==== Information shown ====
theorem cncT_nonneg' (c : PySem.Dict String (PySem.Set String)) (start : String) :
    ∀ (k : Nat) (node : String) (path : List String) (vis : PySem.Set String),
    6 - path.length ≤ k → 0 ≤ cncT c start node path vis := by
  intro k
  induction k using Nat.strong_induction_on with
  | _ k IH =>
    intro node path vis hk
    rw [cncT_eq_sum]
    apply List.sum_nonneg
    intro x hx
    obtain ⟨nb, _, rfl⟩ := List.mem_map.1 hx
    unfold cncG
    split_ifs with h1 h2
    · omega
    · have hlt : path.length < 6 := by simp at h2; exact h2.2
      apply IH (k - 1) (by omega)
      simp; omega
    · omega

theorem cncG_sum_split (c : PySem.Dict String (PySem.Set String)) (start : String)
    (path : List String) (vis : PySem.Set String) :
    ∀ (l : List String),
    (l.map (cncG c start path vis)).sum
      = ((l.filter (fun nb => nb == start && decide (3 ≤ path.length))).length : Int)
        + ((l.filter (fun nb =>
            !(nb == start && decide (3 ≤ path.length)) && !(PySem.Set.contains vis nb) && decide (path.length < 6))).map
            (fun nb => cncT c start nb (path ++ [nb]) (PySem.Set.add vis nb))).sum := by
  intro l
  induction l with
  | nil => simp
  | cons nb l ihl =>
    simp only [List.map_cons, List.sum_cons, List.filter_cons, ihl, cncG]
    cases hb1 : (nb == start && decide (3 ≤ path.length)) <;>
      cases hb2 : (!(PySem.Set.contains vis nb) && decide (path.length < 6)) <;>
        simp only [hb1, hb2, Bool.not_true, Bool.not_false, Bool.false_and, Bool.true_and,
          if_true, if_false, List.map_cons, List.sum_cons, List.length_cons] <;>
        push_cast <;> omega

theorem cnc_min_shift (x y S : Int) (hS : 0 ≤ S) (h : min x 20 = min y 20) :
    min (x + S) 20 = min (y + S) 20 := by
  simp only [min_def] at h ⊢
  split_ifs at h ⊢ <;> omega

theorem cncDfsB_min (c : PySem.Dict String (PySem.Set String)) (start : String) :
    ∀ (k : Nat) (node : String) (path : List String) (vis : PySem.Set String),
      6 - path.length ≤ k → ∀ f : Int,
      min (cncDfsB c start node path vis f) 20 = min (f + cncT c start node path vis) 20 := by
  intro k
  induction k using Nat.strong_induction_on with
  | _ k IH =>
    intro node path vis hk
    have aux : ∀ (l : List String) (f : Int),
        min (l.foldl (fun found nb =>
          if 20 ≤ found then found
          else if nb == start && decide (3 ≤ path.length) then found + 1
          else if !(PySem.Set.contains vis nb) && decide (path.length < 6) then
            cncDfsB c start nb (path ++ [nb]) (PySem.Set.add vis nb) found
          else found) f) 20
        = min (f + (l.map (cncG c start path vis)).sum) 20 := by
      intro l
      induction l with
      | nil => simp
      | cons nb l ihl =>
        intro f
        have hSnn : 0 ≤ (l.map (cncG c start path vis)).sum := by
          apply List.sum_nonneg
          intro x hx
          obtain ⟨nb', _, rfl⟩ := List.mem_map.1 hx
          unfold cncG
          split_ifs with h1 h2
          · omega
          · have hlt : path.length < 6 := by simp at h2; exact h2.2
            apply cncT_nonneg' c start 6
            simp only [List.length_append, List.length_cons, List.length_nil]
            omega
          · omega
        simp only [List.foldl_cons, List.map_cons, List.sum_cons, ihl]
        by_cases hf : 20 ≤ f
        · have hgnn : 0 ≤ cncG c start path vis nb := by
            unfold cncG
            split_ifs with h1 h2
            · omega
            · have hlt : path.length < 6 := by simp at h2; exact h2.2
              apply cncT_nonneg' c start 6
              simp only [List.length_append, List.length_cons, List.length_nil]
              omega
            · omega
          rw [if_pos hf, min_eq_right (by omega), min_eq_right (by omega)]
        · rw [if_neg hf]
          by_cases h1 : (nb == start && decide (3 ≤ path.length)) = true
          · rw [if_pos h1]
            have hg : cncG c start path vis nb = 1 := by unfold cncG; rw [if_pos h1]
            rw [hg, show f + (1 + (List.map (cncG c start path vis) l).sum)
              = f + 1 + (List.map (cncG c start path vis) l).sum by ring]
          · rw [if_neg h1]
            by_cases h2 : (!(PySem.Set.contains vis nb) && decide (path.length < 6)) = true
            · rw [if_pos h2]
              have hlt : path.length < 6 := by simp at h2; exact h2.2
              have hrec := IH (k - 1) (by omega) nb (path ++ [nb]) (PySem.Set.add vis nb)
                (by simp only [List.length_append, List.length_cons, List.length_nil]; omega) f
              have hg : cncG c start path vis nb
                  = cncT c start nb (path ++ [nb]) (PySem.Set.add vis nb) := by
                unfold cncG; rw [if_neg h1, if_pos h2]
              rw [hg, show f + (cncT c start nb (path ++ [nb]) (PySem.Set.add vis nb)
                  + (List.map (cncG c start path vis) l).sum)
                = (f + cncT c start nb (path ++ [nb]) (PySem.Set.add vis nb))
                  + (List.map (cncG c start path vis) l).sum by ring]
              exact cnc_min_shift _ _ _ hSnn hrec
            · rw [if_neg h2]
              have hg : cncG c start path vis nb = 0 := by
                unfold cncG; rw [if_neg h1, if_neg h2]
              rw [hg, zero_add]
    intro f
    rw [cncDfsB, cncT_eq_sum]
    exact aux _ f

def cncTS (c : PySem.Dict String (PySem.Set String)) (start : String)
    (s : List (String × List String × PySem.Set String)) : Int :=
  (s.map (fun f => cncT c start f.1 f.2.1 f.2.2)).sum

theorem cncTS_nonneg (c : PySem.Dict String (PySem.Set String)) (start : String)
    (s : List (String × List String × PySem.Set String)) : 0 ≤ cncTS c start s := by
  apply List.sum_nonneg
  intro x hx
  obtain ⟨f, _, rfl⟩ := List.mem_map.1 hx
  exact cncT_nonneg' c start 6 _ _ _ (by omega)

theorem cncT_decomp (c : PySem.Dict String (PySem.Set String)) (start node : String)
    (path : List String) (vis : PySem.Set String) :
    cncT c start node path vis
      = cncHits c start node path + cncTS c start (cncChildren c start node path vis) := by
  rw [cncT_eq_sum, cncG_sum_split]
  congr 1
  simp [cncTS, cncChildren, List.map_map, Function.comp_def]

theorem cncLoopA_min (c : PySem.Dict String (PySem.Set String)) (start : String) :
    ∀ (stack : List (String × List String × PySem.Set String)) (cf : Int),
      min (cncLoopA c start stack cf) 20 = min (cf + cncTS c start stack) 20 := by
  intro stack cf
  induction stack, cf using cncLoopA.induct c start with
  | case1 cf => simp [cncLoopA, cncTS]
  | case2 cf node path vis rest h ih =>
      rw [cncLoopA]
      simp only [if_pos h]
      rw [ih]
      have hsplit : cncTS c start ((cncChildren c start node path vis).reverse ++ rest)
          = cncTS c start (cncChildren c start node path vis) + cncTS c start rest := by
        simp [cncTS, List.map_reverse, List.sum_reverse]
      have hcons : cncTS c start ((node, path, vis) :: rest)
          = cncT c start node path vis + cncTS c start rest := by
        simp [cncTS]
      rw [hsplit, hcons, cncT_decomp]
      congr 1
      ring
  | case3 cf node path vis rest h =>
      rw [cncLoopA]
      simp only [if_neg h]
      have hTS := cncTS_nonneg c start ((node, path, vis) :: rest)
      rw [min_eq_right (by omega), min_eq_right (by omega)]

theorem cnc_outer (c : PySem.Dict String (PySem.Set String)) :
    ∀ (l : List String) (a b : Int), min a 20 = min b 20 →
      min (l.foldl (fun cf start => cncLoopA c start [(start, [start], PySem.Set.ofList [start])] cf) a) 20
        = min (l.foldl (fun found start =>
            if 20 ≤ found then found
            else cncDfsB c start start [start] (PySem.Set.ofList [start]) found) b) 20 := by
  intro l
  induction l with
  | nil => intro a b h; simpa using h
  | cons s0 l ih =>
      intro a b h
      simp only [List.foldl_cons]
      apply ih
      have hT : 0 ≤ cncT c s0 s0 [s0] (PySem.Set.ofList [s0]) :=
        cncT_nonneg' c s0 6 _ _ _ (by omega)
      have hA : min (cncLoopA c s0 [(s0, [s0], PySem.Set.ofList [s0])] a) 20
          = min (a + cncT c s0 s0 [s0] (PySem.Set.ofList [s0])) 20 := by
        have := cncLoopA_min c s0 [(s0, [s0], PySem.Set.ofList [s0])] a
        simpa [cncTS] using this
      by_cases hb : 20 ≤ b
      · have ha : 20 ≤ a := by
          simp only [min_def] at h; split_ifs at h <;> omega
        rw [if_pos hb, hA, min_eq_right (by omega), min_eq_right (by omega)]
      · have hab : a = b := by
          simp only [min_def] at h; split_ifs at h <;> omega
        subst hab
        rw [if_neg hb, hA,
          cncDfsB_min c s0 6 s0 [s0] (PySem.Set.ofList [s0]) (by simp) a]


-- ===== VERDICT (by name: the statement is the Claim_ definition above) =====
theorem count_new_cycles_py_spec : Claim_equal_count_new_cycles_py := by
  intro base_flow extra_flow _
  unfold Spec_count_new_cycles_py count_new_cycles_py count_new_cycles_py_alt
  exact cnc_outer _ _ 0 0 rfl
====
Give the number of lines in the records that contain the string "simpa", and nothing besides.

2